Type I error occurs when we incorrectly reject the null hypothesis (H0).
This means deciding the score is significantly higher/lower when it is not.
Also known as a "false positive".
When the alpha level is 0.05, our inference is wrong 5% of the time, meaning we find significance wrongly 5 times out of 100.
The probability of a Type I error is equal to the alpha level.

Reducing the alpha level (e.g., to 0.01) to reduce Type I error increases the risk of a Type II error.
Type II error is failing to reject the null hypothesis when we should.
For example, finding a score to be not significantly different from the population when it is.
Also known as a "false negative".
Decreasing the likelihood of Type I error increases the likelihood of Type II error and vice versa, illustrating a trade-off between these two types of errors.

Related to predictions about the data.
Directional (one-tailed) alternative hypothesis: Specifies the direction of the effect.
- "The patient’s score will be lower than the scores of healthy controls."
- "Grades on your second essay will be better than your first."
Non-directional (two-tailed) alternative hypothesis: Simply states that there will be a difference, without specifying the direction.
- "The patient’s score is different from the scores of healthy controls."
- "Grades on your second essay will differ from those on your first."
The choice between directional and non-directional hypotheses is based upon prior research and theoretical expectations.

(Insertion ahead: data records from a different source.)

-- pv_equiv track=rewrite | github.com/Ujinkwon/Study | Programmers/92344.py | solution
-- ===== SOURCE A (Python) =====
-- def solution(board, skill):
--     answer = 0
--     check = [[0]*(len(board[0])+1) for _ in range(len(board)+1)]
--
--     for k in skill:
--         if k[0] == 1:
--             n = k[5]
--         else:
--             n = -k[5]
--         check[k[1]][k[2]] += n
--         check[k[3]+1][k[2]] -= n
--         check[k[1]][k[4]+1] -= n
--         check[k[3]+1][k[4]+1] += n
--
--     for i in range(len(check)-1):
--         for j in range(len(check[0])-1):
--             check[i][j+1] += check[i][j]
--     for i in range(len(check)-1):
--         for j in range(len(check[0])-1):
--             check[i+1][j] += check[i][j]
--
--     for i in range(len(board)):
--         for j in range(len(board[0])):
--             if board[i][j] - check[i][j] > 0:
--                 answer += 1
--     return answer
-- ===== SOURCE B (Python) =====
-- def solution(board, skill):
--     rows, cols = len(board), len(board[0])
--     damage = [[0] * cols for _ in range(rows)]
--     for k in skill:
--         n = k[5] if k[0] == 1 else -k[5]
--         for i in range(k[1], k[3] + 1):
--             for j in range(k[2], k[4] + 1):
--                 damage[i][j] += n
--     count = 0
--     for i in range(rows):
--         for j in range(cols):
--             if board[i][j] - damage[i][j] > 0:
--                 count += 1
--     return count
-- ===== Notes on version B (the rewrite author's own statement) =====
-- stated objective: alternative
-- what changed: B drops A's padded difference grid, corner-delta stamping and two prefix-sum passes: it builds a board-sized damage grid by adding each skill's amount directly over its whole rectangle, then counts surviving cells.
-- outside the precondition, e.g. on solution([[3], [2]], [[1, 0, -1, 1, 0, 5]]): A returns 2, B returns 0; on solution([[0], [0], [0]], [[1, 2, 0, 0, 0, 5]]): A returns 1, B returns 0
import Mathlib
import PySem

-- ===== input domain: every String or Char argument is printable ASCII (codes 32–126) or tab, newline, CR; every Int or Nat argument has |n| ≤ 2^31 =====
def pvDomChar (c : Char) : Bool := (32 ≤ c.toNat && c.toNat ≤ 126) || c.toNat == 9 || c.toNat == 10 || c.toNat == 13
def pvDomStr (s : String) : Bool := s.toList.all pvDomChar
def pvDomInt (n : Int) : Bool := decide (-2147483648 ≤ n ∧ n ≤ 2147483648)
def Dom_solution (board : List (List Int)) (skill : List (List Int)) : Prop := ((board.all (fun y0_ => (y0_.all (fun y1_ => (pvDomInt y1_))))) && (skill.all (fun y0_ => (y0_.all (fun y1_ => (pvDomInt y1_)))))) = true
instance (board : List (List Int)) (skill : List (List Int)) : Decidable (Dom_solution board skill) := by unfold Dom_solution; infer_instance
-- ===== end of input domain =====

-- B replaces A's padded difference grid, corner-delta stamping and two prefix-sum passes by
-- a board-sized damage grid filled by adding each skill's amount directly over its rectangle.

-- ===== PORT A =====
-- check[i][j]  (all indices reached here are nonnegative and in range under Pre_solution;
-- Python raises or wraps around outside that, which Pre_solution excludes, so getD is exact)
def pvGet2 (g : List (List Int)) (i j : Nat) : Int := (g.getD i []).getD j 0

-- check[i][j] += v
def pvBump (g : List (List Int)) (i j : Nat) (v : Int) : List (List Int) :=
  g.modify i (fun row => row.modify j (fun x => x + v))

-- body of A's first loop: the four corner stamps of one skill k
-- (k[m] is k.getD m 0 — exact under Pre_solution, which demands 6 ≤ k.length; the .toNat on
-- the coordinates is exact because Pre_solution demands them nonnegative)
def pvStamp (g : List (List Int)) (k : List Int) : List (List Int) :=
  let n : Int := if k.getD 0 0 = 1 then k.getD 5 0 else -(k.getD 5 0)
  let r1 := (k.getD 1 0).toNat
  let c1 := (k.getD 2 0).toNat
  let r2 := (k.getD 3 0).toNat
  let c2 := (k.getD 4 0).toNat
  pvBump (pvBump (pvBump (pvBump g r1 c1 n) (r2+1) c1 (-n)) r1 (c2+1) (-n)) (r2+1) (c2+1) n

-- A's second loop: for i in range(len(check)-1): for j in range(len(check[0])-1): check[i][j+1] += check[i][j]
def pvRowPass (g : List (List Int)) : List (List Int) :=
  (List.range (g.length - 1)).foldl (fun g i =>
    (List.range ((g.getD 0 []).length - 1)).foldl (fun g j =>
      pvBump g i (j+1) (pvGet2 g i j)) g) g

-- A's third loop: for i in range(len(check)-1): for j in range(len(check[0])-1): check[i+1][j] += check[i][j]
def pvColPass (g : List (List Int)) : List (List Int) :=
  (List.range (g.length - 1)).foldl (fun g i =>
    (List.range ((g.getD 0 []).length - 1)).foldl (fun g j =>
      pvBump g (i+1) j (pvGet2 g i j)) g) g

Alternative hypothesis (H1): States the direction of the effect.
- “The patient’s score is lower than the scores of healthy controls.”
- “The patient’s score is higher than the scores of healthy controls.”
Null hypothesis (H0): A statement of no effect or no difference.
- “The patient’s score does not differ from the scores of healthy controls.”

Alternative hypothesis (H1): States that there will be a difference.
- “The patient’s score is different from the scores of healthy controls.”
Null hypothesis (H0): A statement of no effect or no difference.
- “The patient’s score does not differ from the scores of healthy controls.”
H0 does not differ whether the hypothesis is directional or not.

Using probability theory to make inferences about a population from sample data.
This involves generalizing findings from a subset of the population to the entire population.
Example: Using data from a 20-participant sample.
Generalizing from the sample mean and standard deviation to the general population.
Estimating population parameters (e.g., the average weight of 18-year-olds in Britain) by taking a sample.

We cannot be 100% sure that the estimated mean/standard deviation (from the sample) equals the population mean/SD.
However, we can state the probability of our inference being wrong (or correct), providing a measure of confidence in our findings.